◆ **EXTRACTED DATA**
-- pv_equiv track=rewrite | github.com/pinti-zh/depot-charging-optimization | src/depot_charging_optimization/scripts/plotting.py | get_axes_shape
-- ===== SOURCE A (Python) =====
-- def get_axes_shape(n):
--     h, w = 0, 0
--     while w * h < n:
--         w += 1
--         if w * h >= n:
--             return h, w
--         h += 1
--     return h, w
-- ===== SOURCE B (Python) =====
-- def get_axes_shape(n):
--     if n <= 0:
--         return 0, 0
--     # binary search the smallest w with w*w >= n; invariant lo*lo < n <= hi*hi
--     lo, hi = 0, n
--     while lo + 1 < hi:
--         mid = (lo + hi) // 2
--         if mid * mid >= n:
--             hi = mid
--         else:
--             lo = mid
--     w = hi
--     h = w - 1 if (w - 1) * w >= n else w
--     return h, w
-- ===== Notes on version B (the rewrite author's own statement) =====
-- stated objective: faster
-- what changed: Replaces the incremental grow-w-then-h loop (O(sqrt n) iterations) by a binary search for the smallest w with w*w >= n, then picks h = w-1 or w by one comparison.
import Mathlib
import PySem

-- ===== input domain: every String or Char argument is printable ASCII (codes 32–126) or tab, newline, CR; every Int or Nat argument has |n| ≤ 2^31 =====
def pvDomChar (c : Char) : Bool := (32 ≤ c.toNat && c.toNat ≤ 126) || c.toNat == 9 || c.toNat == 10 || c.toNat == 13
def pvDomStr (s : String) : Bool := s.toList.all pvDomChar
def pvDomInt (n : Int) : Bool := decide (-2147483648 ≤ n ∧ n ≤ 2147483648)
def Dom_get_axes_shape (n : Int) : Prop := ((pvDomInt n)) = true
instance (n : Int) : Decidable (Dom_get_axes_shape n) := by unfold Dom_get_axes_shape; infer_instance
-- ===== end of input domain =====

-- B replaces A's incremental grow loop by a binary search for the smallest w with w*w ≥ n (faster: fewer iterations).

-- ===== PORT A =====
-- A's while loop: h and w start at 0 and only ever grow by 1, so they are kept as Nat
-- loop state (compared with n as Int, exactly as Python compares); the mid-loop
-- 'return h, w' after 'w += 1' is the first branch.
def pvLoopA (n : Int) (h w : Nat) : Int × Int :=
  if ((w : Int) * h < n) then
    if ((w : Int) + 1) * h ≥ n then ((h : Int), (w : Int) + 1)
    else pvLoopA n (h + 1) (w + 1)
  else ((h : Int), (w : Int))
termination_by (n - (w : Int) * h).toNat
decreasing_by
  rename_i hlt _
  have : ((w : Int) + 1) * ((h : Int) + 1) = (w : Int) * h + w + h + 1 := by ring
  push_cast
  omega

def get_axes_shape (n : Int) : Int × Int := pvLoopA n 0 0

-- ===== PORT B =====
-- binary search: invariant lo*lo < n ≤ hi*hi; returns hi when lo + 1 ≥ hi
def pvBsearch (n lo hi : Int) : Int :=
  if lo + 1 < hi then
    let mid := PySem.Int.floordiv (lo + hi) 2
    if mid * mid ≥ n then pvBsearch n lo mid
    else pvBsearch n mid hi
  else hi
termination_by (hi - lo).toNat
decreasing_by
  · rename_i hc _
    have := PySem.Int.floordiv_two_mid_bounds (lo := lo + 1) (hi := hi - 1) (by omega)
    have h2 : lo + 1 + (hi - 1) = lo + hi := by ring
    rw [h2] at this
    omega
  · rename_i hc _
    have := PySem.Int.floordiv_two_mid_bounds (lo := lo + 1) (hi := hi - 1) (by omega)
    have h2 : lo + 1 + (hi - 1) = lo + hi := by ring
    rw [h2] at this
    omega

def get_axes_shape_alt (n : Int) : Int × Int :=
  if n ≤ 0 then (0, 0)
  else
    let w := pvBsearch n 0 n
    let h := if (w - 1) * w ≥ n then w - 1 else w
    (h, w)

-- ===== PRECONDITION & SPEC =====
def Spec_get_axes_shape (n : Int) (out : Int × Int) : Prop := out = get_axes_shape_alt n
instance (n : Int) (out : Int × Int) : Decidable (Spec_get_axes_shape n out) := by unfold Spec_get_axes_shape; infer_instance

-- ===== CLAIM (what is proved, stated in full; the proofs are below) =====
def Claim_equal_get_axes_shape : Prop := ∀ (n : Int), Dom_get_axes_shape n → Spec_get_axes_shape n (get_axes_shape n)

-- ===== LEMMAS AND PROOFS =====

-- the binary search returns the least w ≥ 1 with n ≤ w*w, given a valid bracket
theorem pvBsearch_char (n lo hi : Int) (hlo : 0 ≤ lo) (hlon : lo * lo < n)
    (hhin : n ≤ hi * hi) (hlh : lo < hi) :
    (pvBsearch n lo hi - 1) * (pvBsearch n lo hi - 1) < n ∧
      n ≤ pvBsearch n lo hi * pvBsearch n lo hi ∧ 1 ≤ pvBsearch n lo hi := by
  fun_induction pvBsearch n lo hi with
  | case1 lo hi hc mid hge ih =>
      have hmid := PySem.Int.floordiv_two_mid_bounds (lo := lo + 1) (hi := hi - 1) (by omega)
      have h2 : lo + 1 + (hi - 1) = lo + hi := by ring
      rw [h2] at hmid
      exact ih hlo hlon hge (by omega)
  | case2 lo hi hc mid hge ih =>
      have hmid := PySem.Int.floordiv_two_mid_bounds (lo := lo + 1) (hi := hi - 1) (by omega)
      have h2 : lo + 1 + (hi - 1) = lo + hi := by ring
      rw [h2] at hmid
      exact ih (by omega) (by omega) hhin (by omega)
  | case3 lo hi hc =>
      have hhi : hi = lo + 1 := by omega
      subst hhi
      refine ⟨by simpa using hlon, hhin, by omega⟩

-- A's loop, started at h = w = k with k*k < n, lands on (w-1 or w, w) for the
-- unique w characterised above
theorem pvLoopA_char (n : Int) (h w : Nat) (W : Int)
    (hw1 : (W - 1) * (W - 1) < n) (hw2 : n ≤ W * W) :
    h = w → (w : Int) * w < n → (w : Int) < W →
    pvLoopA n h w = ((if (W - 1) * W ≥ n then W - 1 else W), W) := by
  fun_induction pvLoopA n h w with
  | case1 h' w' hc hret =>
      intro heq hk hkw
      subst heq
      -- returned mid-loop: n ≤ (w'+1)*w', so W = w'+1 and the if picks W-1 = w'
      have hwk : W = (h' : Int) + 1 := by nlinarith
      rw [if_pos (by rw [hwk]; nlinarith)]
      rw [hwk]
      norm_num
  | case2 h' w' hc hret ih =>
      intro heq hk hkw
      subst heq
      by_cases hnext : ((h' : Int) + 1) * ((h' : Int) + 1) < n
      · have hkw' : ((h' : Int) + 1) < W := by nlinarith
        have := ih rfl (by push_cast; exact_mod_cast hnext) (by exact_mod_cast hkw')
        push_cast at this ⊢
        exact this
      · -- next guard fails: the recursive call returns immediately with (w'+1, w'+1)
        have hwk : W = (h' : Int) + 1 := by nlinarith
        rw [pvLoopA]
        rw [if_neg (by push_cast; omega)]
        have hlt : ¬ ((W - 1) * W ≥ n) := by rw [hwk]; nlinarith
        rw [if_neg hlt, hwk]
        norm_num
  | case3 h' w' hc =>
      intro heq hk hkw
      subst heq
      exact absurd hk hc

-- ===== VERDICT (by name: the statement is the Claim_ definition above) =====
theorem get_axes_shape_spec : Claim_equal_get_axes_shape := by
  intro n _
  unfold Spec_get_axes_shape get_axes_shape get_axes_shape_alt
  by_cases hn : n ≤ 0
  · rw [if_pos hn, pvLoopA, if_neg (by push_cast; omega)]
    norm_num
  · rw [if_neg hn]
    have hb := pvBsearch_char n 0 n (by omega) (by omega) (by nlinarith) (by omega)
    obtain ⟨h1, h2, h3⟩ := hb
    have := pvLoopA_char n 0 0 (pvBsearch n 0 n) h1 h2 rfl (by push_cast; omega) (by push_cast; omega)
    simpa using this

◆ **WHAT THE TASK REQUIRES**
In the entries above, find the line with "(hhin : n ≤" and the line with "case2 lo hi hc mid hge ih =>", then set down exactly those two and every line between them, nothing else.

◆ **SOLUTION**
    (hhin : n ≤ hi * hi) (hlh : lo < hi) :
    (pvBsearch n lo hi - 1) * (pvBsearch n lo hi - 1) < n ∧
      n ≤ pvBsearch n lo hi * pvBsearch n lo hi ∧ 1 ≤ pvBsearch n lo hi := by
  fun_induction pvBsearch n lo hi with
  | case1 lo hi hc mid hge ih =>
      have hmid := PySem.Int.floordiv_two_mid_bounds (lo := lo + 1) (hi := hi - 1) (by omega)
      have h2 : lo + 1 + (hi - 1) = lo + hi := by ring
      rw [h2] at hmid
      exact ih hlo hlon hge (by omega)
  | case2 lo hi hc mid hge ih =>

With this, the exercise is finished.